Our results also showed a significant improvement in average linear growth over time among urban poor children, consistent with trends at the national level as well as among slum children [19, 39]. Increased household wealth and maternal education were commonly the most important drivers explaining these linear growth improvements [19, 23, 28, 39, 40]. Progress in these factors were attributed to broad economic and social development [39, 40], including in slums, which saw improvements in living conditions over time [24, 29, 50]. In comparison, our findings attributed improved linear growth among urban poor children to primarily changes in maternal BMI, maternal education, and institutional deliveries, with a large residual of unexplained factors. Although our study did not review absolute changes in household wealth of urban poor, increased levels of maternal BMI could imply improvements in household food access stemming from general household economic progress and increased purchasing power.

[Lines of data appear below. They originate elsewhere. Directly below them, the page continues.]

-- ---- B side: the chain each cell carries, as a recursive function of the cell ----
def chF (grid : List (List Int)) (n : Int) : Nat → Nat → Chain
  | k, l =>
    if h1 : 0 < k ∧ (at2 grid ((k : Int) - 1) (l : Int) - at2 grid (k : Int) (l : Int)).natAbs = 1 ∧
        (¬ (0 < l ∧ (at2 grid (k : Int) ((l : Int) - 1) - at2 grid (k : Int) (l : Int)).natAbs = 1) ∨
         at2 (bTable grid n) ((k : Int) - 1) (l : Int) ≥ at2 (bTable grid n) (k : Int) ((l : Int) - 1))
    then Chain.cons (k : Int) (l : Int) (chF grid n (k - 1) l)
    else if 0 < l ∧ (at2 grid (k : Int) ((l : Int) - 1) - at2 grid (k : Int) (l : Int)).natAbs = 1
    then Chain.cons (k : Int) (l : Int) (chF grid n k (l - 1))
    else Chain.cons (k : Int) (l : Int) Chain.nil
  termination_by k l => k + l
  decreasing_by
  · have := h1.1; omega
  · omega

-- row of the length table, extracted
lemma Trow (grid : List (List Int)) (n : Nat) {k : Nat} (hk : k < n) :
    PySem.List.pyGetD (bTable grid (n : Int)) (k : Int) [] = rpF grid (n : Int) k n := by
  obtain ⟨s, hs⟩ := TkF_prefix grid (n : Int) (show k + 1 ≤ n from hk)
  rw [bTable_eq_TkF, hs, PySem.List.pyGetD_natCast,
      List.getD_append _ _ _ k (by rw [length_TkF]; omega), TkF_succ,
      List.getD_append_right _ _ _ k (le_of_eq (length_TkF grid (n : Int) k)), length_TkF]
  simp
  rfl

-- the DP recurrence of the length table, in neighbour form
lemma bTable_at' (grid : List (List Int)) (n : Nat) {k l : Nat} (hk : k < n) (hl : l < n) :
    at2 (bTable grid (n : Int)) (k : Int) (l : Int)
      = max (if 0 < k ∧ (at2 grid ((k : Int) - 1) (l : Int) - at2 grid (k : Int) (l : Int)).natAbs = 1
             then at2 (bTable grid (n : Int)) ((k : Int) - 1) (l : Int) + 1 else 0)
            (if 0 < l ∧ (at2 grid (k : Int) ((l : Int) - 1) - at2 grid (k : Int) (l : Int)).natAbs = 1
             then at2 (bTable grid (n : Int)) (k : Int) ((l : Int) - 1) + 1 else 0) := by
  rw [bTable_at grid n hk hl]
  unfold upv lfv
  congr 1
  · by_cases hu : 0 < k ∧ (at2 grid ((k : Int) - 1) (l : Int) - at2 grid (k : Int) (l : Int)).natAbs = 1
    · rw [if_pos ⟨by exact_mod_cast hu.1, hu.2⟩, if_pos hu]
      obtain ⟨s, hs⟩ := TkF_prefix grid (n : Int) (le_of_lt hk)
      have hks : ((k : Int) - 1) = ((k - 1 : Nat) : Int) := by omega
      rw [hks, bTable_eq_TkF, hs]
      simp only [at2, PySem.List.pyGetD_natCast]
      rw [List.getD_append _ _ _ (k - 1) (by rw [length_TkF]; omega)]
    · rw [if_neg (fun hc => hu ⟨by exact_mod_cast hc.1, hc.2⟩), if_neg hu]
  · by_cases hlf : 0 < l ∧ (at2 grid (k : Int) ((l : Int) - 1) - at2 grid (k : Int) (l : Int)).natAbs = 1
    · rw [if_pos ⟨by exact_mod_cast hlf.1, hlf.2⟩, if_pos hlf]
      have h1 : at2 (bTable grid (n : Int)) (k : Int) ((l : Int) - 1)
          = PySem.List.pyGetD (rpF grid (n : Int) k n) ((l : Int) - 1) 0 := by
        unfold at2; rw [Trow grid n hk]
      obtain ⟨s2, hs2⟩ := rpF_prefix grid (n : Int) k (le_of_lt hl)
      have hls : ((l : Int) - 1) = ((l - 1 : Nat) : Int) := by omega
      rw [h1, hs2, hls]
      simp only [PySem.List.pyGetD_natCast]
      rw [List.getD_append _ _ _ (l - 1) (by rw [length_rpF]; omega)]
    · rw [if_neg (fun hc => hlf ⟨by exact_mod_cast hc.1, hc.2⟩), if_neg hlf]

lemma cpGo_succ (L grid : List (List Int)) (fuel : Nat) (i j : Int) (path : List (Int × Int)) :
    cpGo L grid (fuel + 1) i j path =
      if at2 L i j ≠ 0 then
        if 0 ≤ i - 1 ∧ at2 L i j - at2 L (i - 1) j = 1 ∧
            (at2 grid (i - 1) j - at2 grid i j).natAbs = 1 then
          cpGo L grid fuel (i - 1) j (path ++ [(i - 1, j)])
        else if 0 ≤ j - 1 ∧ at2 L i j - at2 L i (j - 1) = 1 ∧
            (at2 grid i (j - 1) - at2 grid i j).natAbs = 1 then
          cpGo L grid fuel i (j - 1) (path ++ [(i, j - 1)])
        else
          cpGo L grid fuel i j path
      else path := rfl

-- the terminal cell: both conditions fail, the table value is 0 and both walks stop
lemma recon_nil (grid : List (List Int)) (n : Nat) {k l : Nat} (hk : k < n) (hl : l < n)
    (h1 : ¬ (0 < k ∧ (at2 grid ((k : Int) - 1) (l : Int) - at2 grid (k : Int) (l : Int)).natAbs = 1 ∧
        (¬ (0 < l ∧ (at2 grid (k : Int) ((l : Int) - 1) - at2 grid (k : Int) (l : Int)).natAbs = 1) ∨
         at2 (bTable grid (n : Int)) ((k : Int) - 1) (l : Int)
           ≥ at2 (bTable grid (n : Int)) (k : Int) ((l : Int) - 1))))
    (h2 : ¬ (0 < l ∧ (at2 grid (k : Int) ((l : Int) - 1) - at2 grid (k : Int) (l : Int)).natAbs = 1))
    (acc : List (Int × Int)) :
    unfoldChain acc (Chain.cons (k : Int) (l : Int) Chain.nil)
      = cpGo (bTable grid (n : Int)) grid
          (at2 (bTable grid (n : Int)) (k : Int) (l : Int)).toNat (k : Int) (l : Int)
          (acc ++ [((k : Int), (l : Int))]) := by
  have hval : at2 (bTable grid (n : Int)) (k : Int) (l : Int) = 0 := by
    rw [bTable_at' grid n hk hl, if_neg h2, if_neg (fun hu => h1 ⟨hu.1, hu.2, Or.inl h2⟩)]
    simp
  rw [hval]
  simp [unfoldChain, cpGo]

-- B's chain at (k, l) unfolds to exactly A's constructPath walk from (k, l)
lemma recon (grid : List (List Int)) (n : Nat) :
    ∀ s k l, k + l ≤ s → k < n → l < n → ∀ acc : List (Int × Int),
      unfoldChain acc (chF grid (n : Int) k l)
        = cpGo (bTable grid (n : Int)) grid
            (at2 (bTable grid (n : Int)) (k : Int) (l : Int)).toNat (k : Int) (l : Int)
            (acc ++ [((k : Int), (l : Int))]) := by
  intro s
  induction s with
  | zero =>
    intro k l hs hk hl acc
    rw [chF]
    split_ifs with h1 h2
    · exact absurd h1.1 (by omega)
    · exact absurd h2.1 (by omega)
    · exact recon_nil grid n hk hl h1 h2 acc
  | succ s ih =>
    intro k l hs hk hl acc
    rw [chF]
    split_ifs with h1 h2
    · obtain ⟨hk0, hadj, hsel⟩ := h1
      have hks : ((k : Int) - 1) = ((k - 1 : Nat) : Int) := by omega
      have hnn := nnT grid n ((k : Int) - 1) (l : Int)
      have hval : at2 (bTable grid (n : Int)) (k : Int) (l : Int)
          = at2 (bTable grid (n : Int)) ((k : Int) - 1) (l : Int) + 1 := by
        rw [bTable_at' grid n hk hl, if_pos ⟨hk0, hadj⟩]
        rcases hsel with hnl | hge
        · rw [if_neg hnl]; omega
        · split_ifs with hl2
          · omega
          · omega
      have hfuel : (at2 (bTable grid (n : Int)) (k : Int) (l : Int)).toNat
          = (at2 (bTable grid (n : Int)) ((k : Int) - 1) (l : Int)).toNat + 1 := by omega
      rw [hfuel, cpGo_succ,
          if_pos (show at2 (bTable grid (n : Int)) (k : Int) (l : Int) ≠ 0 by omega),
          if_pos ⟨by omega, by omega, hadj⟩]
      have hstep : unfoldChain acc (Chain.cons (k : Int) (l : Int) (chF grid (n : Int) (k - 1) l))
          = unfoldChain (acc ++ [((k : Int), (l : Int))]) (chF grid (n : Int) (k - 1) l) := rfl
      rw [hstep, hks]
      exact ih (k - 1) l (by omega) (by omega) hl _
    · obtain ⟨hl0, hadjL⟩ := h2
      have hls : ((l : Int) - 1) = ((l - 1 : Nat) : Int) := by omega
      have hnnl := nnT grid n (k : Int) ((l : Int) - 1)
      have hnnu := nnT grid n ((k : Int) - 1) (l : Int)
      have hval : at2 (bTable grid (n : Int)) (k : Int) (l : Int)
          = at2 (bTable grid (n : Int)) (k : Int) ((l : Int) - 1) + 1 := by
        rw [bTable_at' grid n hk hl]
        by_cases hu : 0 < k ∧ (at2 grid ((k : Int) - 1) (l : Int) - at2 grid (k : Int) (l : Int)).natAbs = 1
        · rw [if_pos hu, if_pos ⟨hl0, hadjL⟩]
          have hlt : at2 (bTable grid (n : Int)) ((k : Int) - 1) (l : Int)
              < at2 (bTable grid (n : Int)) (k : Int) ((l : Int) - 1) := by
            by_contra hge
            exact h1 ⟨hu.1, hu.2, Or.inr (by omega)⟩
          omega
        · rw [if_neg hu, if_pos ⟨hl0, hadjL⟩]; omega
      have hupfail : ¬ (0 ≤ (k : Int) - 1 ∧
          at2 (bTable grid (n : Int)) (k : Int) (l : Int)
            - at2 (bTable grid (n : Int)) ((k : Int) - 1) (l : Int) = 1 ∧
          (at2 grid ((k : Int) - 1) (l : Int) - at2 grid (k : Int) (l : Int)).natAbs = 1) := by
        rintro ⟨hge0, hdiff, hadjU⟩
        have hk0 : 0 < k := by omega
        have hlt : at2 (bTable grid (n : Int)) ((k : Int) - 1) (l : Int)
            < at2 (bTable grid (n : Int)) (k : Int) ((l : Int) - 1) := by
          by_contra hge
          exact h1 ⟨hk0, hadjU, Or.inr (by omega)⟩
        omega
      have hfuel : (at2 (bTable grid (n : Int)) (k : Int) (l : Int)).toNat
          = (at2 (bTable grid (n : Int)) (k : Int) ((l : Int) - 1)).toNat + 1 := by omega
      rw [hfuel, cpGo_succ,
          if_pos (show at2 (bTable grid (n : Int)) (k : Int) (l : Int) ≠ 0 by omega),
          if_neg hupfail, if_pos ⟨by omega, by omega, hadjL⟩]
      have hstep : unfoldChain acc (Chain.cons (k : Int) (l : Int) (chF grid (n : Int) k (l - 1)))
          = unfoldChain (acc ++ [((k : Int), (l : Int))]) (chF grid (n : Int) k (l - 1)) := rfl
      rw [hstep, hls]
      exact ih k (l - 1) (by omega) hk (by omega) _
    · exact recon_nil grid n hk hl h1 h2 acc

-- ---- B's fold, characterised ----
def Mpref (grid : List (List Int)) (n k l : Nat) : List (Int × Chain) :=
  (List.range l).map (fun (j : Nat) => (at2 (bTable grid (n : Int)) (k : Int) (j : Int), chF grid (n : Int) k j))

def Mtab (grid : List (List Int)) (n k : Nat) : List (List (Int × Chain)) :=
  (List.range k).map (fun i => Mpref grid n i n)

def scStep (grid : List (List Int)) (n k l : Nat) (b : Int × Option Chain) : Int × Option Chain :=
  if b.1 < at2 (bTable grid (n : Int)) (k : Int) (l : Int)
  then (at2 (bTable grid (n : Int)) (k : Int) (l : Int), some (chF grid (n : Int) k l)) else b

def rowScan (grid : List (List Int)) (n k : Nat) (b : Int × Option Chain) : Int × Option Chain :=
  (List.range n).foldl (fun b j => scStep grid n k j b) b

Taken as such, our findings among the urban poor are also consistent with existing global evidence on key drivers of national declines in stunting prevalence, which include improvements in household wealth, parental education, and access to reproductive health services [37].
Limitations
Our study has several limitations: First, our asset-based definition of urban poor may underestimate the multi-dimensional aspects of urban poverty, including which is slum- or neighborhood-based. Compared to non-slum urban poor children, urban poor children in slums may be subject to increased spatial or residential risk of infection and undernutrition, which was not directly accounted for in this study. Second, the BDHS asset-based wealth index is distinct from HIES consumption-based measure of poverty. Therefore, applying the HIES poverty estimates directly to the BDHS sample may over- or under-estimate the quantification of the urban poor below official poverty lines, although there is comparability between asset- and expenditure-based indices in health inequality measurements [51]. Third, our empirical models were limited in terms of variable numbers and specifications, which may not reflect lived realities of urban poor, and we may thus miss or underestimate some important effects. Our focus on national-level predictors may also overlook variations by residence or poverty status in subgroup-level analyses. Additionally, we excluded community-level factors and interactions among variables that are also important in explaining variations [52]. Lastly, given its observational design, the associations shown in this study are subject to confounding bias and do not suggest causal interpretation.